Полковник посмотрел на Саньку, перевел взгляд на Макса.
— Друг, говоришь... Хм...
Глушаков выглядел растерянным, словно ожидал от бармена иной реакции. Может, рассчитывал, что тот возьмет его с собой? Кто знает, какие мысли роились в его голове? Именно про таких было однажды сказано: "И не друг, и не враг, а так..."
— А кто такие эти Партизаны, о которых бармен говорил?— спросил Макс. Интересно просто, в игре вроде таких не было. И тут же пожалел, заметив реакцию Сорокина. Но тот все же ответил.
— Группировка "Щит". Их еще Щитоносцами называют или Партизанами,— и тут же поспешно добавил, словно оправдывался: — Нормальные ребята! Борются с Зоной и ее порождениями. Может быть, немного фанатично, зато от души.
— Почему же бармен их так не любит?
— "Щит" опасается, что однажды Зона может выплеснуться за пределы своего ареала, и они всячески стараются этому воспрепятствовать. Поэтому они против того, чтобы артефакты покидали пределы Зоны. А арты — это чуть ли не основной товар для барыг вроде нашего Михалыча. Партизаны здорово щимят тех, кто занимается подобной контрабандой, а значит, как сказал дядя Жора, ломают им весь бизнес. За то и не любит. И не он один. Врагов у них хватает: и Храмовники, и официалы, и Номады.

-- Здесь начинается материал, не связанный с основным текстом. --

-- pv_equiv track=rewrite | github.com/bsztankovacs/advent-of-code-2024 | day-4/main.py | is_x_shaped_mas_on_coords
-- ===== SOURCE A (Python) =====
-- from typing import List, Tuple
--
-- def is_out_of_bounds(map: List[str], coords: Tuple[int, int]) -> bool:
--     return coords[0] >= len(map) or coords[1] >= len(map[0]) or coords[0] < 0 or coords[1] < 0
--
-- def is_x_shaped_mas_on_coords(map: List[str], initial_coords: Tuple[int, int]) -> bool:
--     # check if the current position and neighbouring fields in an X pattern are out of bounds
--     lower_right_coords = (initial_coords[0] + 1, initial_coords[1] + 1)
--     lower_left_coords = (initial_coords[0] + 1, initial_coords[1] - 1)
--     upper_left_coords = (initial_coords[0] - 1, initial_coords[1] - 1)
--     upper_right_coords = (initial_coords[0] - 1, initial_coords[1] + 1)
--
--     x_coords = [lower_right_coords, lower_left_coords, upper_left_coords, upper_right_coords]
--
--     if is_out_of_bounds(map, initial_coords) or any([is_out_of_bounds(map, coords) for coords in x_coords]):
--         return False
--
--     if map[initial_coords[0]][initial_coords[1]] != "A":
--         # if the current letter is not the central "A" of the MAS, return 0
--         return False
--
--     # if the letters across from each other match, it can't be a X-MAS
--     if map[lower_right_coords[0]][lower_right_coords[1]] == map[upper_left_coords[0]][upper_left_coords[1]]:
--         return False
--
--     # if otherwise, if there are 2-2 M and S letters in the corners, it is a X-MAS
--     letters = [map[x][y] for x, y in x_coords]
--
--     return letters.count("M") == 2 and letters.count("S") == 2
-- ===== SOURCE B (Python) =====
-- def is_x_shaped_mas_on_coords(map, initial_coords):
--     r, c = initial_coords
--     rows = len(map)
--     cols = len(map[0]) if map else 0
--     if not (1 <= r <= rows - 2 and 1 <= c <= cols - 2):
--         return False
--     # read the centre then the corners clockwise from the upper-left,
--     # and match against the four rotations of the valid corner word "MMSS"
--     ring = map[r][c] + map[r-1][c-1] + map[r-1][c+1] + map[r+1][c+1] + map[r+1][c-1]
--     return any(ring == "A" + "MMSS"[i:] + "MMSS"[:i] for i in range(4))
-- ===== Notes on version B (the rewrite author's own statement) =====
-- stated objective: alternative
-- what changed: Replaces the helper-based per-coordinate bounds scan, the central-'A' branch, the diagonal-inequality test and the M/S counting with one arithmetic range guard plus a pattern-table match: the centre and the four corners read clockwise must spell 'A' followed by one of the four rotations of 'MMSS'.
-- outside the precondition, e.g. on is_x_shaped_mas_on_coords(['BBB', 'BBB', 'BB'], (1, 1)): A returns False, B raises IndexError
-- crash fix: On an empty grid with a negative row coordinate A raises IndexError (len(map[0])); B returns False. — e.g. on is_x_shaped_mas_on_coords([], (-1, 0)): A raises IndexError, B returns false
import Mathlib
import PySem

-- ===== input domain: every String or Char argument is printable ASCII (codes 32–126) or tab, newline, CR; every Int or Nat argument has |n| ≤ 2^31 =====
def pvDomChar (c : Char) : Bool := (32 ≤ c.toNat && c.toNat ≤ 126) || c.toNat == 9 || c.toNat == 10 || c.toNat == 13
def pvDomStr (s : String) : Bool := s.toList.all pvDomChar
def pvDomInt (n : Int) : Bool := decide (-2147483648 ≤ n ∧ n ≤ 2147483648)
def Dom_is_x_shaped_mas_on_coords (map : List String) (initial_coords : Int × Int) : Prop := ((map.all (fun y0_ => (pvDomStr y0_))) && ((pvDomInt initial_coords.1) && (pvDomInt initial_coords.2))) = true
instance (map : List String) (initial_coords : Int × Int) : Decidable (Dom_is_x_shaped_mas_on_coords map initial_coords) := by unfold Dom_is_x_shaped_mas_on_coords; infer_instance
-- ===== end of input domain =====

-- B replaces A's helper-based bounds scan, central-'A' branch, diagonal-inequality test and M/S
-- counting by one arithmetic range guard plus a pattern-table match against the four rotations
-- of "MMSS" (objective: alternative).

-- ===== PORT A =====
-- len(map[0]): in Python this raises IndexError on the empty list; that case is only reached with
-- map = [] and a negative row coordinate, which Pre_ excludes; here it yields 0.
def pvLenRow0 (map : List String) : Int :=
  match map with
  | [] => 0
  | s :: _ => PySem.Str.len s

-- map[x][y]: some ch when both indexes are in range (Pre_ guarantees that wherever it is read)
def pvCell (map : List String) (x y : Int) : Option Char :=
  (PySem.List.pyGet? map x).bind (fun s => PySem.Str.pyGet? s y)

def is_out_of_bounds (map : List String) (coords : Int × Int) : Bool :=
  decide ((map.length : Int) ≤ coords.1) || decide (pvLenRow0 map ≤ coords.2) ||
  decide (coords.1 < 0) || decide (coords.2 < 0)

def is_x_shaped_mas_on_coords (map : List String) (initial_coords : Int × Int) : Bool :=
  let lower_right_coords := (initial_coords.1 + 1, initial_coords.2 + 1)
  let lower_left_coords := (initial_coords.1 + 1, initial_coords.2 - 1)
  let upper_left_coords := (initial_coords.1 - 1, initial_coords.2 - 1)
  let upper_right_coords := (initial_coords.1 - 1, initial_coords.2 + 1)
  let x_coords := [lower_right_coords, lower_left_coords, upper_left_coords, upper_right_coords]
  if is_out_of_bounds map initial_coords || (x_coords.map (fun coords => is_out_of_bounds map coords)).any (fun b => b) then
    false
  else if !(pvCell map initial_coords.1 initial_coords.2 == some 'A') then
    false
  else if pvCell map lower_right_coords.1 lower_right_coords.2 == pvCell map upper_left_coords.1 upper_left_coords.2 then
    false
  else
    let letters := x_coords.map (fun p => pvCell map p.1 p.2)
    decide (letters.count (some 'M') = 2) && decide (letters.count (some 'S') = 2)

-- ===== PORT B =====
-- the Python string ring/"MMSS" is ported as lists of (option) chars; "MMSS"[i:]+"MMSS"[:i]
-- with i ∈ range(4) (so i ≥ 0) is exactly drop/take at i
def is_x_shaped_mas_on_coords_alt (map : List String) (initial_coords : Int × Int) : Bool :=
  let r := initial_coords.1
  let c := initial_coords.2
  let rows : Int := map.length
  let cols : Int := pvLenRow0 map          -- len(map[0]) if map else 0
  if !(decide (1 ≤ r) && decide (r ≤ rows - 2) && decide (1 ≤ c) && decide (c ≤ cols - 2)) then
    false
  else
    let ring : List (Option Char) :=
      [pvCell map r c, pvCell map (r-1) (c-1), pvCell map (r-1) (c+1),
       pvCell map (r+1) (c+1), pvCell map (r+1) (c-1)]
    let base : List Char := ['M', 'M', 'S', 'S']
    (PySem.List.pyRange 0 4 1).any (fun i =>
      ring == some 'A' :: ((base.drop i.toNat ++ base.take i.toNat).map some))

-- ===== PRECONDITION & SPEC =====
-- Pre_ excludes (a) the empty grid with a negative row coordinate, where A raises IndexError on
-- len(map[0]), and (b) ragged grids whose X position is nominally in bounds (per len(map[0])) but
-- where one of the three touched rows is too short to hold the X, so that A may raise IndexError
-- depending on the cell contents (on some such inputs A still returns False by short-circuiting
-- at the central-'A' check, where B raises).
def Pre_is_x_shaped_mas_on_coords (map : List String) (initial_coords : Int × Int) : Prop :=
  (map = [] → 0 ≤ initial_coords.1) ∧
  ((1 ≤ initial_coords.1 ∧ initial_coords.1 ≤ (map.length : Int) - 2 ∧
    1 ≤ initial_coords.2 ∧ initial_coords.2 ≤ pvLenRow0 map - 2) →
    (initial_coords.2 + 1 ≤ PySem.Str.len (PySem.List.pyGetD map initial_coords.1 "") ∧
     initial_coords.2 + 2 ≤ PySem.Str.len (PySem.List.pyGetD map (initial_coords.1 - 1) "") ∧
     initial_coords.2 + 2 ≤ PySem.Str.len (PySem.List.pyGetD map (initial_coords.1 + 1) "")))
instance (map : List String) (initial_coords : Int × Int) : Decidable (Pre_is_x_shaped_mas_on_coords map initial_coords) := by unfold Pre_is_x_shaped_mas_on_coords; infer_instance

def pvWitness_is_x_shaped_mas_on_coords : List String × (Int × Int) :=
  (["MXS", "XAX", "MXS"], (1, 1))

-- On an empty grid with a negative row coordinate A raises IndexError (len(map[0])); B returns False.
def Raises_is_x_shaped_mas_on_coords (map : List String) (initial_coords : Int × Int) : Prop :=
  map = [] ∧ initial_coords.1 < 0
instance (map : List String) (initial_coords : Int × Int) : Decidable (Raises_is_x_shaped_mas_on_coords map initial_coords) := by unfold Raises_is_x_shaped_mas_on_coords; infer_instance
def pvRaiseWitness_is_x_shaped_mas_on_coords : List String × (Int × Int) := ([], (-1, 0))
def pvRaiseWitnessOut_is_x_shaped_mas_on_coords : Bool := false

def Spec_is_x_shaped_mas_on_coords (map : List String) (initial_coords : Int × Int) (out : Bool) : Prop := out = is_x_shaped_mas_on_coords_alt map initial_coords
instance (map : List String) (initial_coords : Int × Int) (out : Bool) : Decidable (Spec_is_x_shaped_mas_on_coords map initial_coords out) := by unfold Spec_is_x_shaped_mas_on_coords; infer_instance

-- ===== CLAIM (what is proved, stated in full; the proofs are below) =====
def Claim_equal_is_x_shaped_mas_on_coords : Prop := ∀ (map : List String) (initial_coords : Int × Int), Dom_is_x_shaped_mas_on_coords map initial_coords → Pre_is_x_shaped_mas_on_coords map initial_coords → Spec_is_x_shaped_mas_on_coords map initial_coords (is_x_shaped_mas_on_coords map initial_coords)
def Claim_raises_is_x_shaped_mas_on_coords : Prop := (∀ (map : List String) (initial_coords : Int × Int), Dom_is_x_shaped_mas_on_coords map initial_coords → Raises_is_x_shaped_mas_on_coords map initial_coords → ¬ Pre_is_x_shaped_mas_on_coords map initial_coords) ∧ (Dom_is_x_shaped_mas_on_coords (pvRaiseWitness_is_x_shaped_mas_on_coords.1) (pvRaiseWitness_is_x_shaped_mas_on_coords.2) ∧ Raises_is_x_shaped_mas_on_coords (pvRaiseWitness_is_x_shaped_mas_on_coords.1) (pvRaiseWitness_is_x_shaped_mas_on_coords.2) ∧ is_x_shaped_mas_on_coords_alt (pvRaiseWitness_is_x_shaped_mas_on_coords.1) (pvRaiseWitness_is_x_shaped_mas_on_coords.2) = pvRaiseWitnessOut_is_x_shaped_mas_on_coords)

-- ===== LEMMAS AND PROOFS =====

-- with an 'A' centre: "two M's and two S's among the corners, main diagonal unequal"
-- = "centre+corners clockwise is 'A' + a rotation of MMSS"
set_option maxHeartbeats 1000000 in
lemma pv_ring_equiv (a b c d : Char) :
    ((if (some a : Option Char) == some c then false
      else decide (([some a, some b, some c, some d] : List (Option Char)).count (some 'M') = 2) &&
           decide (([some a, some b, some c, some d] : List (Option Char)).count (some 'S') = 2)) : Bool)
    = (PySem.List.pyRange 0 4 1).any (fun i =>
        ([some 'A', some c, some d, some a, some b] : List (Option Char)) ==
          some 'A' :: (((['M', 'M', 'S', 'S'] : List Char).drop i.toNat ++
            (['M', 'M', 'S', 'S'] : List Char).take i.toNat).map some)) := by
  have hr : PySem.List.pyRange 0 4 1 = [0, 1, 2, 3] := by decide
  rw [hr]
  by_cases haM : a = 'M' <;> by_cases haS : a = 'S' <;> by_cases hbM : b = 'M' <;> by_cases hbS : b = 'S' <;>
  by_cases hcM : c = 'M' <;> by_cases hcS : c = 'S' <;> by_cases hdM : d = 'M' <;> by_cases hdS : d = 'S' <;>
    simp_all [List.count_nil]

lemma pv_cell_some (map : List String) (x y : Int) (hx0 : 0 ≤ x) (hx : x < (map.length : Int))
    (hy0 : 0 ≤ y) (hy : y < PySem.Str.len (PySem.List.pyGetD map x "")) :
    ∃ ch, pvCell map x y = some ch := by
  unfold pvCell
  rw [PySem.List.pyGet?_eq_some_getElem map hx0 hx, Option.bind_some]
  rw [PySem.List.pyGetD_eq_getElem map "" hx0 hx] at hy
  rw [PySem.Str.len_eq] at hy
  have hlt : y.toNat < (map[x.toNat]).toList.length := by omega
  refine ⟨(map[x.toNat]).toList[y.toNat], ?_⟩
  rw [show PySem.Str.pyGet? map[x.toNat] y = PySem.Chars.pyGet? (map[x.toNat]).toList y from rfl]
  rw [PySem.Chars.pyGet?_eq_listPyGet?]
  rw [PySem.List.pyGet?_eq_some_getElem _ hy0 (by omega)]

-- ===== VERDICT (by name: the statement is the Claim_ definition above) =====
theorem is_x_shaped_mas_on_coords_spec : Claim_equal_is_x_shaped_mas_on_coords := by
  rintro map ⟨r, c⟩ _ ⟨hpre1, hpre2⟩
  dsimp only at hpre1 hpre2
  unfold Spec_is_x_shaped_mas_on_coords
  by_cases hG : 1 ≤ r ∧ r ≤ (map.length : Int) - 2 ∧ 1 ≤ c ∧ c ≤ pvLenRow0 map - 2
  · obtain ⟨hr1, hr2, hc1, hc2⟩ := hG
    obtain ⟨hlr_r, hlr_m, hlr_p⟩ := hpre2 ⟨hr1, hr2, hc1, hc2⟩
    obtain ⟨e, he⟩ := pv_cell_some map r c (by omega) (by omega) (by omega) (by omega)
    obtain ⟨a, ha⟩ := pv_cell_some map (r+1) (c+1) (by omega) (by omega) (by omega) (by omega)
    obtain ⟨b, hb⟩ := pv_cell_some map (r+1) (c-1) (by omega) (by omega) (by omega) (by omega)
    obtain ⟨cc, hc⟩ := pv_cell_some map (r-1) (c-1) (by omega) (by omega) (by omega) (by omega)
    obtain ⟨d, hd⟩ := pv_cell_some map (r-1) (c+1) (by omega) (by omega) (by omega) (by omega)
    simp only [is_x_shaped_mas_on_coords, is_x_shaped_mas_on_coords_alt,
      List.map_cons, List.map_nil, List.any_cons, List.any_nil]
    simp only [he, ha, hb, hc, hd]
    have hOA : ¬((is_out_of_bounds map (r, c) || (is_out_of_bounds map (r+1, c+1) ||
        (is_out_of_bounds map (r+1, c-1) || (is_out_of_bounds map (r-1, c-1) ||
        (is_out_of_bounds map (r-1, c+1) || false))))) = true) := by
      simp [is_out_of_bounds]; omega
    have hGB : ¬((!(decide (1 ≤ r) && decide (r ≤ (map.length : Int) - 2) && decide (1 ≤ c) &&
        decide (c ≤ pvLenRow0 map - 2))) = true) := by
      simp; omega
    rw [if_neg hOA, if_neg hGB]
    by_cases heA : e = 'A'
    · subst heA
      have hcA : ¬((!((some 'A' : Option Char) == some 'A')) = true) := by simp
      rw [if_neg hcA]
      exact pv_ring_equiv a b cc d
    · have hcA : ((!(some e == (some 'A' : Option Char))) = true) := by simp [heA]
      rw [if_pos hcA]
      have hr4 : PySem.List.pyRange 0 4 1 = [0, 1, 2, 3] := by decide
      rw [hr4]
      simp [heA]
  · have hA : is_x_shaped_mas_on_coords map (r, c) = false := by
      simp only [is_x_shaped_mas_on_coords, List.map_cons, List.map_nil, List.any_cons, List.any_nil]
      rw [if_pos (by simp only [is_out_of_bounds, Bool.or_eq_true, decide_eq_true_eq]; omega)]
    have hB : is_x_shaped_mas_on_coords_alt map (r, c) = false := by
      simp only [is_x_shaped_mas_on_coords_alt]
      rw [if_pos (by simp only [Bool.not_eq_true', Bool.and_eq_false_iff, decide_eq_false_iff_not]; omega)]
    rw [hA, hB]

@[simp]
theorem is_x_shaped_mas_on_coords_raises : Claim_raises_is_x_shaped_mas_on_coords := by
  unfold Claim_raises_is_x_shaped_mas_on_coords
  constructor
  · rintro map ic _ ⟨hm, hr⟩ ⟨h1, _⟩
    have := h1 hm; omega
  · decide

— А эти-то почему?— удивился Макс.
— Номады-то? Они — идеологические противники. В отличие от Щитоносцев Номады не считают Зону абсолютным Злом. Напротив, они полагают, что с Зоной можно найти общий язык. Симбиоз и все такое... Те же арты — они ведь не только вред несут, но и пользу. А для "Щита" они все порождение Зла, поэтому и уничтожают они их без разбору.
— Арты или Номадов?
— Всякое бывает,— уклонился от прямого ответа Сорокин.
— Понятно...
Даже от сердца отлегло. А то Макс уже худое начал думать о Полковнике.
— Ты теперь куда?— спросил его Сорокин.
— Дело у меня здесь, нужно закончить, а потом... по обстоятельствам.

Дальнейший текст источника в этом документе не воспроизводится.